Upham's Corner Online

Poetry from Cape Verde

Posted: October 19, 2011     Nancy J Conrad

On October 22, 2011 the Dorchester Arts Collaborative included an all-afternoon set of poetry readings at the Pilgrim Church as part of their Open Studios 2011.

The Upham's Corner Improvement Association (UCIA) organized a set of four multi-cultural and multi-language poetry readings.  Daniel Correia read poetry in Cape Verdean Creole.
BATUKU 

Nha fla-m, Nha Dunda, kus'e k'e batuku?
Nha nxina mininu kusa k'e ka sabe.
  
Nha fidju, batuku N ka se kusa.
Nu nase nu atxa-l.
Nu ta more nu ta dexa-l.
E lonji sima seu,
fundu sima mar,
rixu sima rotxa.
E usu-l tera, sabi nos genti.


Mosias na terreru
tornu finkadu, txabeta rapikadu,
Korpu ali N ta bai.
N ka bai. Aima ki txoma-m.
Nteradu duzia duzia na labada,
mortadjadu sen sen na pedra-l sistensia,
bendedu mil mil na Sul-a-Baxu,
kemadu na laba di burkan,
korpu ta matadu, aima ta fika.

Aima e forsa di batuku.
Na batuperiu-l fomi,
na sabi-l teremoti,
na sodadi-l fidju lonji,
batuku e nos aima.
Xinti-l, nha fidju.
Kenha ki kre-nu, kre batuku.
Batuku e nos aima! 

- Kaoberdiano Dambara
 (1964-Felisberto Vieira Lopes)
BATUKU (transl.) 

Tell me, Nha Dunda, what is Batuku?
Teach the children what they don't know.
   
My children, I don't know what butuku is.
We were born and we found it here.
We will die and we will leave it here.
It's off in the distance like the sky.
It's deep as the ocean,
hard as rock.
It is the ways of the land,
And it feels so fine, let me tell you.
 
Young girls on the dancing floor
with their hips ready to dance
under the clapping of txabeta*
the body ready to die,
but I won't die.
The soul is calling me
to dance batuku.


There were dozens and dozens of people
buried in a common grave.
Hundreds and hundreds of people buried
 in a shroud of stone in the disaster
of the Assistencia.**
Thousands and thousands of Cape Verdeans
forced to labor in Sao Tome,
some were burned in the lava of the volcano.
The body dies but the spirit stays.
The soul is the strength of the batuku,
in the time famine,
in the sharing of excitement,
in the longing for the son gone away,
batuku is our soul.
Feel it, my children,
Those who love us, love batuku.
Batuku is our soul!
 
--- Kaoberdiano Dambara
 (translation Manuel DaLuz Goncalves)
Cape Verde Islands


Notes:

* Txabeta (tchabeta) refers to the rapid, synchronized hand clapping with open palms against cushions held tightly between the knees while someone dances the batuku. 
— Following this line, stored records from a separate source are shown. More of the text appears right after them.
-- pv_equiv track=rewrite | github.com/kunchhan/kumora-AI | emotion_intelligence_system/emotion_classifier.py | _calculate_valence
-- ===== SOURCE A (Python) =====
-- from typing import Dict, List, Tuple, Optional
--
-- def _calculate_valence(detected_emotions: List[str],
--                       negative_emotions: List[str],
--                       positive_emotions: List[str]) -> str:
--     """Calculate overall emotional valence"""
--     neg_count = sum(1 for e in detected_emotions if e in negative_emotions)
--     pos_count = sum(1 for e in detected_emotions if e in positive_emotions)
--
--     if neg_count > pos_count:
--         return "negative"
--     elif pos_count > neg_count:
--         return "positive"
--     else:
--         return "mixed"
-- ===== SOURCE B (Python) =====
-- from typing import List
--
-- def _calculate_valence(detected_emotions: List[str],
--                        negative_emotions: List[str],
--                        positive_emotions: List[str]) -> str:
--     pos_set = set(positive_emotions)
--     neg_set = set(negative_emotions)
--     score = 0
--     for e in dict.fromkeys(detected_emotions):
--         score += detected_emotions.count(e) * ((e in pos_set) - (e in neg_set))
--     if score < 0:
--         return "negative"
--     if score > 0:
--         return "positive"
--     return "mixed"
-- ===== Notes on version B (the rewrite author's own statement) =====
-- stated objective: faster
-- what changed: Instead of A's two full passes that test each detected emotion by linear scans of both polarity lists, B builds hash sets of the polarity lists once and iterates only over the DISTINCT detected emotions (dict.fromkeys), weighting each by its multiplicity (list.count) times a signed O(1) set-membership indicator, then labels by the sign of the single aggregate score.
import Mathlib
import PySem

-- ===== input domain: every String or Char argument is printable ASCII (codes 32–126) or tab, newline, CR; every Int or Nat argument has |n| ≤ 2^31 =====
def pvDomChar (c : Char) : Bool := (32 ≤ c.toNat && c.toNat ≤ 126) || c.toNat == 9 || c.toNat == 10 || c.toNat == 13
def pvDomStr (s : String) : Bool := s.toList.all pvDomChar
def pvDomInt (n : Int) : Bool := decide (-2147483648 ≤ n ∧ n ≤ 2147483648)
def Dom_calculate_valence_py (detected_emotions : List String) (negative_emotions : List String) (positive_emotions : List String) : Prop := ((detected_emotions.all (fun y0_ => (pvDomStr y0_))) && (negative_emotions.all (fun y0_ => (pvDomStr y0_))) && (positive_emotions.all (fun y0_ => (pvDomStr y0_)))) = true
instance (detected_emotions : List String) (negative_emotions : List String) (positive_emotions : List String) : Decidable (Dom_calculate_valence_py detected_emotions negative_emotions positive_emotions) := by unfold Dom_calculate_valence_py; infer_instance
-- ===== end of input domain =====

-- B replaces A's two membership-counting passes by a traversal of the distinct detected emotions,
-- each weighted by its multiplicity times a signed set-membership indicator; return-value equivalence.

-- ===== PORT A =====
-- A: two generator sums counting membership in each polarity list, then compare the counts.
def calculate_valence_py (detected_emotions : List String) (negative_emotions : List String) (positive_emotions : List String) : String :=
  let neg_count := detected_emotions.foldl (fun acc e => if negative_emotions.contains e then acc + 1 else acc) (0 : Int)
  let pos_count := detected_emotions.foldl (fun acc e => if positive_emotions.contains e then acc + 1 else acc) (0 : Int)
  if neg_count > pos_count then "negative"
  else if pos_count > neg_count then "positive"
  else "mixed"

-- ===== PORT B =====
-- B: hash sets of the polarity lists; loop over the distinct detected emotions (dict.fromkeys order),
-- adding multiplicity * (pos-membership - neg-membership); label by the sign of the score.
def calculate_valence_py_alt (detected_emotions : List String) (negative_emotions : List String) (positive_emotions : List String) : String :=
  let pos_set : PySem.Set String := PySem.Set.ofList positive_emotions
  let neg_set : PySem.Set String := PySem.Set.ofList negative_emotions
  let score := (PySem.List.dedup detected_emotions).foldl (fun s e =>
      s + (PySem.List.count detected_emotions e : Int) *
        ((if PySem.Set.contains pos_set e then (1 : Int) else 0) -
         (if PySem.Set.contains neg_set e then (1 : Int) else 0))) (0 : Int)
  if score < 0 then "negative"
  else if score > 0 then "positive"
  else "mixed"

-- ===== PRECONDITION & SPEC =====
def Spec_calculate_valence_py (detected_emotions : List String) (negative_emotions : List String) (positive_emotions : List String) (out : String) : Prop := out = calculate_valence_py_alt detected_emotions negative_emotions positive_emotions
instance (detected_emotions : List String) (negative_emotions : List String) (positive_emotions : List String) (out : String) : Decidable (Spec_calculate_valence_py detected_emotions negative_emotions positive_emotions out) := by unfold Spec_calculate_valence_py; infer_instance

-- ===== CLAIM (what is proved, stated in full; the proofs are below) =====
def Claim_equal_calculate_valence_py : Prop := ∀ (detected_emotions : List String) (negative_emotions : List String) (positive_emotions : List String), Dom_calculate_valence_py detected_emotions negative_emotions positive_emotions → Spec_calculate_valence_py detected_emotions negative_emotions positive_emotions (calculate_valence_py detected_emotions negative_emotions positive_emotions)

-- ===== LEMMAS AND PROOFS =====

-- ===== VERDICT (by name: the statement is the Claim_ definition above) =====
-- distinct-elements weighted sum equals the plain sum over the list
theorem pv_dedup_weighted_sum (g : String → Int) (d : List String) :
    ((PySem.List.dedup d).map (fun e => (PySem.List.count d e : Int) * g e)).sum = (d.map g).sum := by
  have hfin : (PySem.List.dedup d).toFinset = d.toFinset := by
    apply Finset.ext; intro x; simp
  have h1 : ((PySem.List.dedup d).map (fun e => (PySem.List.count d e : Int) * g e)).sum
      = ∑ e ∈ d.toFinset, (List.count e d : Int) * g e := by
    rw [← List.sum_toFinset _ (PySem.List.nodup_dedup d), hfin]
    apply Finset.sum_congr rfl; intro x _; rw [PySem.List.count_eq]
  have h2 : (d.map g).sum = ∑ e ∈ d.toFinset, (List.count e d : Int) * g e := by
    have := Finset.sum_multiset_map_count (d : Multiset String) g
    simp only [Multiset.map_coe, Multiset.sum_coe, List.toFinset_coe, Multiset.coe_count] at this
    rw [this]
    apply Finset.sum_congr rfl; intro x _
    rw [nsmul_eq_mul]
  rw [h1, h2]

-- 0/1 indicator difference summed over the list is the difference of the two countP's
theorem pv_sub_count (q r : String → Bool) (d : List String) :
    (d.map (fun e => (if q e then (1 : Int) else 0) - (if r e then 1 else 0))).sum
      = (d.countP q : Int) - (d.countP r : Int) := by
  induction d with
  | nil => simp
  | cons x xs ih =>
      simp only [List.map_cons, List.sum_cons, List.countP_cons, ih]
      by_cases hq : q x = true <;> by_cases hr : r x = true <;>
        simp [hq, hr] <;> omega

theorem calculate_valence_py_spec : Claim_equal_calculate_valence_py := by
  intro d n p _
  unfold Spec_calculate_valence_py calculate_valence_py calculate_valence_py_alt
  simp only [PySem.List.foldl_if_add_one, PySem.List.foldl_add, zero_add]
  rw [pv_dedup_weighted_sum (fun e => ((if (PySem.Set.ofList p).contains e then (1 : Int) else 0) -
        (if (PySem.Set.ofList n).contains e then (1 : Int) else 0))),
      pv_sub_count]
  have hp : d.countP (fun e => (PySem.Set.ofList p).contains e) = d.countP p.contains := by
    apply List.countP_congr; intro x _
    simp [PySem.Set.mem_ofList]
  have hn : d.countP (fun e => (PySem.Set.ofList n).contains e) = d.countP n.contains := by
    apply List.countP_congr; intro x _
    simp [PySem.Set.mem_ofList]
  rw [hp, hn]
  have h1 : (0 : Int) ≤ (d.countP n.contains : Int) := by positivity
  have h2 : (0 : Int) ≤ (d.countP p.contains : Int) := by positivity
  split_ifs with a b c e f g <;> first | rfl | omega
** "Assistencia" was the popular name of the colonial government's soup kitchen and welfare building in Praia. The walls of the building were made of round boulders gathered on the beach and held together with very little cement. One day in the 1940s the building collapsed, crushing hundreds of people. The incident is a metaphor for colonial neglect in Cape Verde.